Fires rage around besieged Hong Kong campus as protesters dig-in
A police officer was struck by an arrow fired by a Hong Kong protester on Sunday and an armoured vehicle set ablaze, as fires raged into the night around a campus which has turned into a base for a pro-democracy movement that has sunk the city into turmoil.
Protests have tremored through the global financial hub since June with many in the city of 7.5 million people venting fury at eroding freedoms under Chinese rule.
China has repeatedly warned that it will not tolerate the dissent, and there have been concerns that Beijing could send in troops to put an end to the unrest.
Chinese President Xi Jinping this week issued his most strident comments on the crisis, saying it threatened the “one country, two systems” model under which Hong Kong has been ruled since the 1997 handover from Britain.
On Sunday night activists dug in around Hong Kong Polytechnic University (PolyU), setting large fires to prevent police from conducting a threatened raid on the campus.
An armoured vehicle was hit by a flurry of petrol bombs as it edged towards protesters on a flyover near the campus, while a nearby footbridge was set ablaze.
Police declared the campus a “riot” scene — a rioting conviction carries up to 10 years in jail — and blocked exits threatening “new operations” against those left inside.
But protesters appeared resolute — a twist in tactics by a leaderless movement so far defined by its fluid, unpredictable nature.
“I feel scared. There’s no way out, all I can do is fight to the end,” said one protester joining the barricade in front of the university building.
“We need a base to keep our gear and have some rest at night before another fight in the morning,” another called Kason, 23, told our reporters.
Earlier, activists parried attempts by police to break through into the PolyU campus, firing rocks from a homemade catapult from the university roof.
Our reporter saw a team of masked archers — several carrying sports bows — patrolling the campus.
Police shared images of an arrow embedded in the calf of an officer outside the campus and decried the use of “lethal weapons,” declaring the campus a “riot scene”.
Video showed a photographer with a local media outlet apparently knocked unconscious after being hit by a stream from a police water cannon.
A statement from the outlet posted online said he suffered a “serious head injury”.
Violence has worsened in recent days with two men killed in separate incidents linked to the protests this month.
Clashes rippled out across the city deep into Sunday night, with protesters trading Molotov cocktails with tear gas fired by police.
Activists have vowed to wreak further havoc on Monday.
– ‘Squeeze the economy’ –
Demonstrators last week engineered a “Blossom Everywhere” campaign of blockades and vandalism, which forced the police to draft in prison officers as reinforcement, shut down large chunks of Hong Kong’s train network and close schools and shopping malls.

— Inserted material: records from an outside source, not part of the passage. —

-- Pre_ = exactly the inputs where A returns: it excludes the IndexError of axes_sorted[-2]
-- when a role is missing and len(shape) < 2, and the ValueError when the resolved w and h
-- axes coincide (role 'w' on the largest axis, or role 'h' on the runner-up axis).
def Pre_find_axes_py (shape : List Int) (roles : List (Option String)) : Prop :=
  (let w := pvLastRole roles "w"
   let h := pvLastRole roles "h"
   if w.isSome && h.isSome then true
   else decide (2 ≤ shape.length)
     && (match w with | some wv => !pvIsMaxB shape wv.toNat | none => true)
     && (match h with | some hv => !pvIsSndB shape hv.toNat | none => true)) = true
instance (shape : List Int) (roles : List (Option String)) : Decidable (Pre_find_axes_py shape roles) := by unfold Pre_find_axes_py; infer_instance

def pvWitness_find_axes_py : List Int × List (Option String) := ([3, 4], [some "w", some "h"])

def Spec_find_axes_py (shape : List Int) (roles : List (Option String)) (out : Int × Int × List Int) : Prop := out = find_axes_py_alt shape roles
instance (shape : List Int) (roles : List (Option String)) (out : Int × Int × List Int) : Decidable (Spec_find_axes_py shape roles out) := by unfold Spec_find_axes_py; infer_instance

-- ===== CLAIM (what is proved, stated in full; the proofs are below) =====
def Claim_equal_find_axes_py : Prop := ∀ (shape : List Int) (roles : List (Option String)), Dom_find_axes_py shape roles → Pre_find_axes_py shape roles → Spec_find_axes_py shape roles (find_axes_py shape roles)

-- ===== LEMMAS AND PROOFS =====

-- the lexicographic sort key of A's fallback, as a linearly ordered value
def pkey (shape : List Int) (i : Int) : Int ×ₗ Int := toLex (PySem.List.pyGetD shape i 0, i)

theorem pkey_inj (shape : List Int) : Function.Injective (pkey shape) := by
  intro a b h
  have := congrArg (fun p => (ofLex p).2) h
  simpa [pkey] using this

theorem pkey_lt_iff (shape : List Int) (i j : Int) :
    pkey shape i < pkey shape j ↔
      (PySem.List.pyGetD shape i 0 < PySem.List.pyGetD shape j 0 ∨
        (PySem.List.pyGetD shape i 0 = PySem.List.pyGetD shape j 0 ∧ i < j)) := by
  simp [pkey, Prod.Lex.toLex_lt_toLex]

theorem pvKeyGt_eq (shape : List Int) (i j : Int) :
    pvKeyGt shape i j = decide (pkey shape j < pkey shape i) := by
  simp [pvKeyGt, pkey_lt_iff]
-- pv_equiv track=rewrite | github.com/matslindh/codingchallenges | knowit2021/day12.py | count_categories_to_keep
-- ===== SOURCE A (Python) =====
-- from typing import List
--
-- def count_categories_to_keep(lines: List[str]):
--     kept = []
--
--     def recurse(idx, level):
--         has_gifts = False
--
--         while idx < len(lines):
--             if not lines[idx].startswith('-' * level):
--                 return has_gifts, idx
--
--             current = lines[idx]
--             line = current.lstrip('-')
--
--             if line.startswith('G'):
--                 has_gifts = True
--                 idx += 1
--             elif line.startswith('K'):
--                 category_has_gifts, idx = recurse(idx + 1, level + 1)
--
--                 if category_has_gifts:
--                     kept.append(current)
--
--                 if not has_gifts:
--                     has_gifts = category_has_gifts
--             else:
--                 idx += 1
--
--         return has_gifts, idx
--
--     recurse(0, 0)
--     return len(kept)
-- ===== SOURCE B (Python) =====
-- from typing import List
--
-- def count_categories_to_keep(lines: List[str]):
--     # One explicit-stack pass: frames are [threshold_level, has_gifts]; root frame level 0.
--     stack = [[0, False]]
--     count = 0
--     for line in lines:
--         stripped = line.lstrip('-')
--         d = len(line) - len(stripped)
--         while d < stack[-1][0]:
--             _, hg = stack.pop()
--             if hg:
--                 count += 1
--             stack[-1][1] = stack[-1][1] or hg
--         if stripped.startswith('G'):
--             stack[-1][1] = True
--         elif stripped.startswith('K'):
--             stack.append([stack[-1][0] + 1, False])
--     while len(stack) > 1:
--         _, hg = stack.pop()
--         if hg:
--             count += 1
--         stack[-1][1] = stack[-1][1] or hg
--     return count
-- ===== Notes on version B (the rewrite author's own statement) =====
-- stated objective: alternative
-- what changed: The nested recursion with a mutable kept-list is replaced by a single left-to-right pass keeping an explicit stack of open (threshold_level, has_gifts) frames, counting a frame when it is popped and OR-ing its gift flag into its parent.
import Mathlib
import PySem

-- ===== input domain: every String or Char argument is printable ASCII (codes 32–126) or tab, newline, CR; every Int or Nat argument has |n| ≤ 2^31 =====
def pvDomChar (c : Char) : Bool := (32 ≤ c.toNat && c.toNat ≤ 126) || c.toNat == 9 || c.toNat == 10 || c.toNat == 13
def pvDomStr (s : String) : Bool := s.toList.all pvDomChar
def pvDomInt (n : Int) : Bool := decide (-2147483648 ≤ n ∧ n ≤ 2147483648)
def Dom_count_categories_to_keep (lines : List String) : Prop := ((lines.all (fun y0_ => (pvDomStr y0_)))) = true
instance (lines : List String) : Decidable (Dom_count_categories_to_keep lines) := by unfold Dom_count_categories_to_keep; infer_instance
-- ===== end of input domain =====

-- B replaces A's nested recursion + mutable kept-list by a single iterative pass over the lines
-- with an explicit stack of open (threshold_level, has_gifts) frames: an iterative rewrite of the same-cost computation.

-- shared primitive port: Python's line.lstrip('-') (strip the single char '-' from the left)
def lstripDash (s : String) : String := String.ofList (s.toList.dropWhile (· == '-'))

-- ===== PORT A =====
-- A's inner 'recurse(idx, level)': fueled recursion on the remaining suffix of lines
-- (idx only moves forward, so the suffix represents idx); fuel 2*len+1 is proved sufficient below.
def recurseA : Nat → List String → Nat → Bool → List String → (Bool × List String × List String)
  | 0, rest, _, hg, kept => (hg, rest, kept)
  | _ + 1, [], _, hg, kept => (hg, [], kept)
  | f + 1, cur :: more, level, hg, kept =>
    if ¬ PySem.Str.startswith cur (String.ofList (List.replicate level '-')) then
      (hg, cur :: more, kept)
    else
      let line := lstripDash cur
      if PySem.Str.startswith line "G" then
        recurseA f more level true kept
      else if PySem.Str.startswith line "K" then
        let res := recurseA f more (level + 1) false kept
        let kept2 := if res.1 then res.2.2 ++ [cur] else res.2.2
        recurseA f res.2.1 level (hg || res.1) kept2
      else
        recurseA f more level hg kept

def count_categories_to_keep (lines : List String) : Int :=
  ((recurseA (2 * lines.length + 1) lines 0 false []).2.2.length : Int)

-- ===== PORT B =====
-- stack is top-first; orTop ORs a popped frame's flag into the new top (stack[-1][1] = stack[-1][1] or hg)
def orTop (h : Bool) : List (Nat × Bool) → List (Nat × Bool)
  | [] => []
  | (l2, h2) :: r => (l2, h2 || h) :: r

theorem orTop_length (h : Bool) (s : List (Nat × Bool)) : (orTop h s).length = s.length := by
  cases s with
  | nil => rfl
  | cons a r => cases a; rfl

-- the inner 'while d < stack[-1][0]' pop loop
def popB (d : Int) : List (Nat × Bool) → Nat → (List (Nat × Bool) × Nat)
  | [], c => ([], c)
  | (l, h) :: r, c =>
    if d < (l : Int) then popB d (orTop h r) (c + if h then 1 else 0) else ((l, h) :: r, c)
termination_by st => st.length
decreasing_by simp [orTop_length]

-- the final 'while len(stack) > 1' unwind
def unwindB : List (Nat × Bool) → Nat → Nat
  | [], c => c
  | [_], c => c
  | (_, h) :: fr :: r, c => unwindB (orTop h (fr :: r)) (c + if h then 1 else 0)
termination_by st _ => st.length
decreasing_by simp [orTop_length]

-- the 'for line in lines' loop
def runB : List String → List (Nat × Bool) → Nat → Nat
  | [], st, c => unwindB st c
  | cur :: more, st, c =>
    let stripped := lstripDash cur
    let d := PySem.Str.len cur - PySem.Str.len stripped
    let p := popB d st c
    if PySem.Str.startswith stripped "G" then
      runB more (orTop true p.1) p.2
    else if PySem.Str.startswith stripped "K" then
      match p.1 with
      | [] => runB more [] p.2   -- unreachable: the root frame (level 0) is never popped
      | (l, h) :: r => runB more ((l + 1, false) :: (l, h) :: r) p.2
    else
      runB more p.1 p.2

def count_categories_to_keep_alt (lines : List String) : Int :=
  (runB lines [(0, false)] 0 : Int)

-- ===== PRECONDITION & SPEC =====
def Spec_count_categories_to_keep (lines : List String) (out : Int) : Prop := out = count_categories_to_keep_alt lines
instance (lines : List String) (out : Int) : Decidable (Spec_count_categories_to_keep lines out) := by unfold Spec_count_categories_to_keep; infer_instance

-- ===== CLAIM (what is proved, stated in full; the proofs are below) =====
def Claim_equal_count_categories_to_keep : Prop := ∀ (lines : List String), Dom_count_categories_to_keep lines → Spec_count_categories_to_keep lines (count_categories_to_keep lines)

-- ===== LEMMAS AND PROOFS =====

def dcL (cs : List Char) : Nat := (cs.takeWhile (· == '-')).length
def dc (s : String) : Nat := dcL s.toList

theorem repl_prefix_iff (n : Nat) (cs : List Char) :
    List.replicate n '-' <+: cs ↔ n ≤ dcL cs := by
  induction n generalizing cs with
  | zero => simp
  | succ n ih =>
    cases cs with
    | nil => simp [dcL, List.replicate_succ]
    | cons c cs =>
      by_cases hc : c = '-'
      · subst hc
        simp [List.replicate_succ, List.cons_prefix_cons, dcL, ih]
      · simp [List.replicate_succ, List.cons_prefix_cons, dcL, hc, Ne.symm hc]

theorem startswith_dashes_iff (s : String) (n : Nat) :
    PySem.Str.startswith s (String.ofList (List.replicate n '-')) = true ↔ n ≤ dc s := by
  rw [PySem.Str.startswith_eq, String.toList_ofList, PySem.Chars.startswith_iff]
  exact repl_prefix_iff n s.toList

theorem d_eq (s : String) :
    PySem.Str.len s - PySem.Str.len (lstripDash s) = (dc s : Int) := by
  have h := congrArg List.length (List.takeWhile_append_dropWhile (p := (· == '-')) (l := s.toList))
  simp only [List.length_append] at h
  simp only [PySem.Str.len_eq, lstripDash, String.toList_ofList, dc, dcL]
  omega
theorem recurseA_kept (f : Nat) (rest : List String) (level : Nat) (hg : Bool)
    (kept : List String) :
    recurseA f rest level hg kept =
      ((recurseA f rest level hg []).1, (recurseA f rest level hg []).2.1,
        kept ++ (recurseA f rest level hg []).2.2) := by
  induction f generalizing rest level hg kept with
  | zero => simp [recurseA]
  | succ f ih =>
    cases rest with
    | nil => simp [recurseA]
    | cons cur more =>
      simp only [recurseA]
      by_cases h1 : PySem.Str.startswith cur (String.ofList (List.replicate level '-')) = true
      · rw [if_neg (not_not_intro h1), if_neg (not_not_intro h1)]
        by_cases h2 : PySem.Str.startswith (lstripDash cur) "G" = true
        · rw [if_pos h2, if_pos h2]; exact ih ..
        · rw [if_neg h2, if_neg h2]
          by_cases h3 : PySem.Str.startswith (lstripDash cur) "K" = true
          · rw [if_pos h3, if_pos h3]
            rw [ih more (level + 1) false kept]
            dsimp only
            cases hc : (recurseA f more (level + 1) false []).1 with
            | true =>
              rw [if_pos rfl, if_pos rfl]
              rw [ih (recurseA f more (level + 1) false []).2.1 level (hg || true)
                ((kept ++ (recurseA f more (level + 1) false []).2.2) ++ [cur]),
                ih (recurseA f more (level + 1) false []).2.1 level (hg || true)
                ((recurseA f more (level + 1) false []).2.2 ++ [cur])]
              simp
            | false =>
              rw [if_neg (by simp), if_neg (by simp)]
              rw [ih (recurseA f more (level + 1) false []).2.1 level (hg || false)
                (kept ++ (recurseA f more (level + 1) false []).2.2),
                ih (recurseA f more (level + 1) false []).2.1 level (hg || false)
                ((recurseA f more (level + 1) false []).2.2)]
              simp
          · rw [if_neg h3, if_neg h3]; exact ih ..
      · rw [if_pos h1, if_pos h1]; simp
theorem recurseA_rest_le (f : Nat) (rest : List String) (level : Nat) (hg : Bool)
    (kept : List String) :
    (recurseA f rest level hg kept).2.1.length ≤ rest.length := by
  induction f generalizing rest level hg kept with
  | zero => simp [recurseA]
  | succ f ih =>
    cases rest with
    | nil => simp [recurseA]
    | cons cur more =>
      simp only [recurseA]
      by_cases h1 : PySem.Str.startswith cur (String.ofList (List.replicate level '-')) = true
      · rw [if_neg (not_not_intro h1)]
        by_cases h2 : PySem.Str.startswith (lstripDash cur) "G" = true
        · rw [if_pos h2]
          exact le_trans (ih ..) (by simp)
        · rw [if_neg h2]
          by_cases h3 : PySem.Str.startswith (lstripDash cur) "K" = true
          · rw [if_pos h3]
            exact le_trans (ih ..) (le_trans (ih ..) (by simp))
          · rw [if_neg h3]
            exact le_trans (ih ..) (by simp)
      · rw [if_pos h1]
theorem popB_step (d : Int) (level : Nat) (hg : Bool) (S : List (Nat × Bool)) (c : Nat)
    (h : d < (level : Int)) :
    popB d ((level, hg) :: S) c = popB d (orTop hg S) (c + if hg then 1 else 0) := by
  rw [popB, if_pos h]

The movement, characterised by its fluidity and unpredictability, has started to coagulate in fixed locations, showing their ability to switch tactics.
The protests started against a now shelved bill to allow extradition to China but have billowed to encompass wider issues such as perceived police brutality and calls for universal suffrage in the former British colony.
The financial hub has been nudged into a recession by the unrelenting turmoil.
Hong Kong’s airport authority on Sunday said October traffic figures were down 13 percent on last year with 5.4 million passengers as the economy takes a battering.
A poster circulating on social media called for the “dawn action” to continue on Monday.
“Get up early, directly target the regime, squeeze the economy to increase pressure,” it said.
The education bureau said schools will remain closed again on Monday.
– Divided city –
Earlier on Sunday, dozens of pro-government supporters gathered to clear barricades near the university campus — a sign of the divisions slicing through the city.
Many residents are wearied by the sapping protests. Others support the Chinese-backed city government.
Some applauded a Saturday cameo in a clean-up by Chinese troops from a garrison of the People’s Liberation Army in Kowloon.
The garrison is usually confined to the barracks under Hong Kong’s mini-constitution, although it can be deployed under the request of the city’s government to help with public order breakdown or natural disasters.
Hong Kong government, which presides over a city that enjoys greater freedoms than the mainland, said it did not ask the PLA for help on Saturday.
The choreographed troop movement “has only compounded the impression that Beijing has simply ignored” Hong Kong’s unique political system, said analyst Dixon Sing.